Whitman news since 1896

Whitman Wire

Vol. CLIV, Issue 9
Whitman news since 1896

Whitman Wire

Whitman news since 1896

Whitman Wire

Seriously, your green dot matters

Credit: Song

Date rape, or any other kind of interpersonal violence, is an uncomfortable subject. Most of us probably remember with varying degrees of clarity some kind of orientation regarding the subject, learning statistics like the following: “One of out of every four women has survived rape or attempted rape.” And if you’re currently a first-year or a transfer, you probably remember the “green dot” lecture from the beginning of the year: Good behavior, or actions that contribute to the safety of the campus, are green dots. Bad behavior, or actions that detract from the safety of the campus, are red dots. This is the first year that the green dot campaign has been instituted at Whitman.

Even if you didn’t receive the green dot lecture, you’ve probably seen fliers around campus, saying things like, “Your green dot matters!” and “What’s your green dot?” One thing that can be said for sure about the green dot campaign is that it’s very visible. Whether it’s effective or not is another matter.

For many of the people I talked to, the green dot campaign is viewed as sort of a joke. For Halloween, some first-years dressed up as red dots and green dots. When someone does something someone else disapproves of, they might say, “That’s a red dot right there.”

But although it may seem like it’s not taken seriously, the fact that the green dot campaign has become something of a joke does have its advantages. It’s talked about. And as much as we joke, it’s always with the acknowledgment of a truth behind it. It’s more like a half-joke. The names “red dot” and “green dot” might be silly, but they represent very real attitudes.

One first-year I talked to said that it helps to have a name for these types of behavior, to classify it, which makes it easier to talk about.

However, another first-year from my dorm argued that he felt the campaign wasn’t effective in convincing people to change their behavior. His argument was that people will do right or wrong regardless, and that a campaign can’t teach morality.

He had a point. But while the green dot campaign might not be able to stop someone from doing something, it encourages intervention on the part of others. A green dot is not just the act of not harming someone, it’s preventing someone else from being harmed. For example, one friend said, “If you know that your buddy is going to try to get a girl really drunk so he can hook up with her, you could try to stop him from doing that, and that would be a green dot.”

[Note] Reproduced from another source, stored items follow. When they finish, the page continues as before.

-- B replaces A's explicit frontier stack of (node, visited) states with a recursive DFS that
-- backtracks through the call stack; same result is proved, the objective is a simpler decomposition.


-- ===== PORT A =====
-- Termination-measure helpers (used by the ports' `termination_by`; the search state only ever
-- gains vertices that occur in some adjacency list, so the count of unvisited such vertices drops).
def pvUniv (adj : PySem.Dict Int (List Int)) : List Int :=
  PySem.List.dedup adj.values.flatten

def pvCnt (adj : PySem.Dict Int (List Int)) (vis : PySem.Set Int) : Nat :=
  ((pvUniv adj).filter (fun x => !(PySem.Set.contains vis x))).length

def pvDeg (adj : PySem.Dict Int (List Int)) : Nat :=
  (adj.values.map List.length).sum

def pvWgt (adj : PySem.Dict Int (List Int)) (vis : PySem.Set Int) : Nat :=
  (pvDeg adj + 1) ^ (pvCnt adj vis + 1)

def pvMsr (adj : PySem.Dict Int (List Int)) (fr : List (Int × PySem.Set Int)) : Nat :=
  (fr.map (fun s => pvWgt adj s.2)).sum

-- facts the termination proofs cite
theorem pv_get?_mem_values (d : PySem.Dict Int (List Int)) (k : Int) (l : List Int)
    (hg : d.get? k = some l) : l ∈ d.values := by
  unfold PySem.Dict.get? at hg
  cases hf : List.find? (fun p => p.1 == k) d.items with
  | none => simp [hf] at hg
  | some p =>
    rw [hf] at hg
    simp only [Option.map_some, Option.some.injEq] at hg
    exact hg ▸ List.mem_map.mpr ⟨p, List.mem_of_find?_eq_some hf, rfl⟩

theorem pv_mem_univ (adj : PySem.Dict Int (List Int)) (node x : Int)
    (hx : x ∈ adj.getD node []) : x ∈ pvUniv adj := by
  unfold PySem.Dict.getD at hx
  cases hg : adj.get? node with
  | none => rw [hg] at hx; simp at hx
  | some l =>
    rw [hg] at hx
    simp only [Option.getD_some] at hx
    have : x ∈ adj.values.flatten :=
      List.mem_flatten.mpr ⟨l, pv_get?_mem_values adj node l hg, hx⟩
    unfold pvUniv
    rw [PySem.List.mem_dedup]
    exact this
-- pv_equiv track=rewrite | github.com/andy5090/central-mcp | src/central_mcp/grid.py | row_sizes
-- ===== SOURCE A (Python) =====
-- def row_sizes(n_panes: int, rows: int) -> list[int]:
--     """Distribute `n_panes` across `rows` rows, top-row-heavy when the
--     count doesn't divide evenly. Each entry is that row's column count.
--     """
--     if rows <= 0:
--         raise ValueError(f"rows must be >= 1, got {rows}")
--     if n_panes <= 0:
--         return []
--     remaining = n_panes
--     out: list[int] = []
--     for r_idx in range(rows):
--         rows_left = rows - r_idx
--         take = (remaining + rows_left - 1) // rows_left  # ceil(remaining / rows_left)
--         out.append(take)
--         remaining -= take
--         if remaining <= 0:
--             break
--     return out
-- ===== SOURCE B (Python) =====
-- def row_sizes(n_panes: int, rows: int) -> list[int]:
--     if rows <= 0:
--         raise ValueError(f"rows must be >= 1, got {rows}")
--     if n_panes <= 0:
--         return []
--     base, extra = divmod(n_panes, rows)
--     out: list[int] = []
--     for i in range(rows):
--         size = base + (1 if i < extra else 0)
--         if size == 0:
--             break
--         out.append(size)
--     return out
-- ===== Notes on version B (the rewrite author's own statement) =====
-- stated objective: simpler
-- what changed: Replaces the running-remainder per-row ceiling division with a single divmod: each row's size is base plus one for the first 'extra' rows, breaking when a size would be zero.
import Mathlib
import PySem

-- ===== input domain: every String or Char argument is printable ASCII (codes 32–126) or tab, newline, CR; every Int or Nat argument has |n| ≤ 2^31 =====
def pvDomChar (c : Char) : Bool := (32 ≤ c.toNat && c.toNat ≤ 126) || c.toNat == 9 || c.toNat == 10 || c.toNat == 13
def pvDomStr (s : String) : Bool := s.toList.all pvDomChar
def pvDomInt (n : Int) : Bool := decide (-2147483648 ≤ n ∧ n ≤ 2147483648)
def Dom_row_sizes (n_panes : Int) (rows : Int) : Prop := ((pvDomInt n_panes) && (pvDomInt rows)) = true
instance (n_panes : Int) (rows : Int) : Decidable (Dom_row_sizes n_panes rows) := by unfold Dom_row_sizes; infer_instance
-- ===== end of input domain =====

-- B replaces A's running-remainder per-row ceiling division with one divmod and an
-- index comparison (simpler); A raises ValueError for rows <= 0, excluded by Pre_.


-- ===== PORT A =====
-- A's for-loop over range(rows) with state `remaining`, early break when it hits 0;
-- fuel counts the iterations left (rows.toNat - r_idx).
def rowLoopA (remaining : Int) (rows : Int) (r_idx : Nat) : Nat → List Int
  | 0 => []
  | fuel + 1 =>
    let rows_left := rows - (r_idx : Int)
    let take := PySem.Int.floordiv (remaining + rows_left - 1) rows_left
    if remaining - take ≤ 0 then [take]
    else take :: rowLoopA (remaining - take) rows (r_idx + 1) fuel

def row_sizes (n_panes : Int) (rows : Int) : List Int :=
  -- rows ≤ 0 raises ValueError in Python: excluded by Pre_row_sizes
  if n_panes ≤ 0 then []
  else rowLoopA n_panes rows 0 rows.toNat

-- ===== PORT B =====
-- B's loop: size = base + (1 if i < extra else 0), break when size = 0.
def rowLoopB (base extra : Int) (i : Nat) : Nat → List Int
  | 0 => []
  | fuel + 1 =>
    let size := base + (if (i : Int) < extra then 1 else 0)
    if size = 0 then []
    else size :: rowLoopB base extra (i + 1) fuel

def row_sizes_alt (n_panes : Int) (rows : Int) : List Int :=
  -- rows ≤ 0 raises ValueError in Python: excluded by Pre_row_sizes
  if n_panes ≤ 0 then []
  else rowLoopB (PySem.Int.floordiv n_panes rows) (PySem.Int.mod n_panes rows) 0 rows.toNat

-- ===== PRECONDITION & SPEC =====
-- Pre_ excludes rows ≤ 0, on which both A and B raise ValueError.
def Pre_row_sizes (n_panes : Int) (rows : Int) : Prop := 1 ≤ rows
instance (n_panes : Int) (rows : Int) : Decidable (Pre_row_sizes n_panes rows) := by
  unfold Pre_row_sizes; infer_instance
def pvWitness_row_sizes : Int × Int := (7, 3)

def Spec_row_sizes (n_panes : Int) (rows : Int) (out : List Int) : Prop := out = row_sizes_alt n_panes rows
instance (n_panes : Int) (rows : Int) (out : List Int) : Decidable (Spec_row_sizes n_panes rows out) := by unfold Spec_row_sizes; infer_instance

-- ===== CLAIM (what is proved, stated in full; the proofs are below) =====
def Claim_equal_row_sizes : Prop := ∀ (n_panes : Int) (rows : Int), Dom_row_sizes n_panes rows → Pre_row_sizes n_panes rows → Spec_row_sizes n_panes rows (row_sizes n_panes rows)

-- ===== LEMMAS AND PROOFS =====

-- ceil division: (a + d - 1) // d = q when q*d - d < a ≤ q*d, for d > 0
lemma ceil_floordiv (a d q : Int) (hd : 0 < d) (h1 : q * d - d < a) (h2 : a ≤ q * d) :
    PySem.Int.floordiv (a + d - 1) d = q := by
  rw [PySem.Int.floordiv_eq_iff_of_pos hd]
  constructor <;> nlinarith

-- loop invariant: with remaining = base*(rows - i) + leftover extras, A's loop equals B's
lemma loop_eq (fuel : Nat) : ∀ (i : Nat) (base extra rows : Int),
    0 ≤ base → 0 ≤ extra → extra < rows → (i : Int) < rows → fuel + i = rows.toNat →
    0 < base * (rows - i) + (if (i : Int) < extra then extra - i else 0) →
    rowLoopA (base * (rows - i) + (if (i : Int) < extra then extra - i else 0)) rows i fuel
      = rowLoopB base extra i fuel := by
  induction fuel with
  | zero =>
    intro i base extra rows _ _ _ hi hfuel _
    omega
  | succ fuel ih =>
    intro i base extra rows hb he her hi hfuel hR
    set e : Int := if (i : Int) < extra then extra - i else 0 with he_def
    have he0 : 0 ≤ e := by rw [he_def]; split <;> omega
    have helt : e < rows - i := by rw [he_def]; split <;> omega
    have hrl : (0:Int) < rows - i := by omega
    set R : Int := base * (rows - i) + e with hR_def
    -- size/take value for this row
    set s : Int := base + (if (i : Int) < extra then 1 else 0) with hs_def
    have htake : PySem.Int.floordiv (R + (rows - i) - 1) (rows - i) = s := by
      apply ceil_floordiv _ _ _ hrl
      · rw [hR_def, hs_def, he_def]; split <;> nlinarith
      · rw [hR_def, hs_def, he_def]; split <;> nlinarith
    have hs0 : s ≠ 0 := by
      rw [hs_def]
      split <;> [omega; skip]
      intro h
      rw [hR_def, he_def] at hR
      simp only [if_neg (by omega : ¬ (i : Int) < extra)] at hR
      nlinarith
    -- next remaining equals the invariant at i+1
    have hnext : R - s = base * (rows - (↑(i+1):Int)) + (if (↑(i+1):Int) < extra then extra - (↑(i+1):Int) else 0) := by
      rw [hR_def, hs_def, he_def]
      push_cast
      by_cases h1 : (i : Int) < extra
      · by_cases h2 : (i : Int) + 1 < extra
        · simp [h1, h2]; ring
        · simp [h1, h2]
          have : extra = (i : Int) + 1 := by omega
          rw [this]; ring
      · have h2 : ¬ ((i : Int) + 1 < extra) := by omega
        simp [h1, h2]; ring
    rw [rowLoopA, rowLoopB]
    simp only [htake, ← hs_def, if_neg hs0]
    by_cases hlast : fuel = 0
    · -- last iteration: A returns [s] whether it breaks or not; B's tail is []
      subst hlast
      rw [rowLoopB]
      split <;> rfl
    · have hi1 : ((i + 1 : Nat) : Int) < rows := by push_cast; omega
      by_cases hbreak : R - s ≤ 0
      · -- A breaks; B's next size is 0
        rw [if_pos hbreak]
        have hz : base = 0 ∧ ¬ ((↑(i+1):Int) < extra) := by
          rw [hnext] at hbreak
          have hpos : (0:Int) < rows - (↑(i+1):Int) := by push_cast at hi1 ⊢; omega
          by_cases h : (↑(i+1):Int) < extra
          · exfalso
            simp only [if_pos h] at hbreak
            nlinarith [mul_nonneg hb (le_of_lt hpos)]
          · simp only [if_neg h] at hbreak
            refine ⟨?_, h⟩
            by_contra hbz
            have : 0 < base := lt_of_le_of_ne hb (Ne.symm hbz)
            nlinarith
        obtain ⟨fuel', rfl⟩ : ∃ k, fuel = k + 1 := ⟨fuel - 1, by omega⟩
        have hBnil : rowLoopB base extra (i + 1) (fuel' + 1) = [] := by
          rw [rowLoopB]
          simp [hz.1]
          omega
        rw [hBnil]
      · -- both continue
        rw [if_neg hbreak]
        have hR' : 0 < base * (rows - (↑(i+1):Int)) + (if (↑(i+1):Int) < extra then extra - (↑(i+1):Int) else 0) := by
          rw [← hnext]; omega
        have := ih (i+1) base extra rows hb he her hi1 (by omega) hR'
        rw [hnext, this]

theorem row_sizes_spec : Claim_equal_row_sizes := by
  intro n rows _ hpre
  unfold Spec_row_sizes row_sizes row_sizes_alt
  by_cases hn : n ≤ 0
  · simp [hn]
  · rw [if_neg hn, if_neg hn]
    have hrows : (0:Int) < rows := hpre
    set base := PySem.Int.floordiv n rows with hbase
    set extra := PySem.Int.mod n rows with hextra
    have hsum : base * rows + extra = n := PySem.Int.floordiv_mul_add_mod n rows
    have he0 : 0 ≤ extra := PySem.Int.mod_nonneg n hrows
    have helt : extra < rows := PySem.Int.mod_lt n hrows
    have hb0 : 0 ≤ base := by nlinarith
    have h := loop_eq rows.toNat 0 base extra rows hb0 he0 helt (by push_cast; omega) (by omega)
    simp only [Nat.cast_zero, sub_zero] at h
    have hRn : base * rows + (if (0:Int) < extra then extra else 0) = n := by
      split <;> omega
    rw [hRn] at h
    exact h (by omega)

He said that the green dot campaign was at least helpful in contributing to a perhaps underemphasized pressure to ask for consent, making a certain type of mentality more present and at least offering a counterpoint (however convincingly) to the dominant hook-up culture.

He preferred it to the old system, which he described as much more grim and aggressive.

“They would separate the boys and the girls and tell the boys, ‘You’re probably going to try to rape someone,’ and the girls, ‘One of your guy friends is probably going to try to rape you,'” he said.

What I appreciate about the green dot campaign is that it’s a way of visualizing one’s influence on one’s community, making abstract concepts concrete. I remember seeing a map in Reid of the campus covered with green dots. Bear with me for a second and imagine that every good deed you do is physically visible, permanent. Your green dots do matter; your actions and decisions do influence the people around you.

However, I will admit that some of the advertising techniques are questionable.

“I think that ‘Get your daily dose of green dot’ poster encourages us to take drugs,” said one friend who sounded extremely concerned. “I wasn’t going to, but if Barbara Maxwell says to . . . she’s the boss.”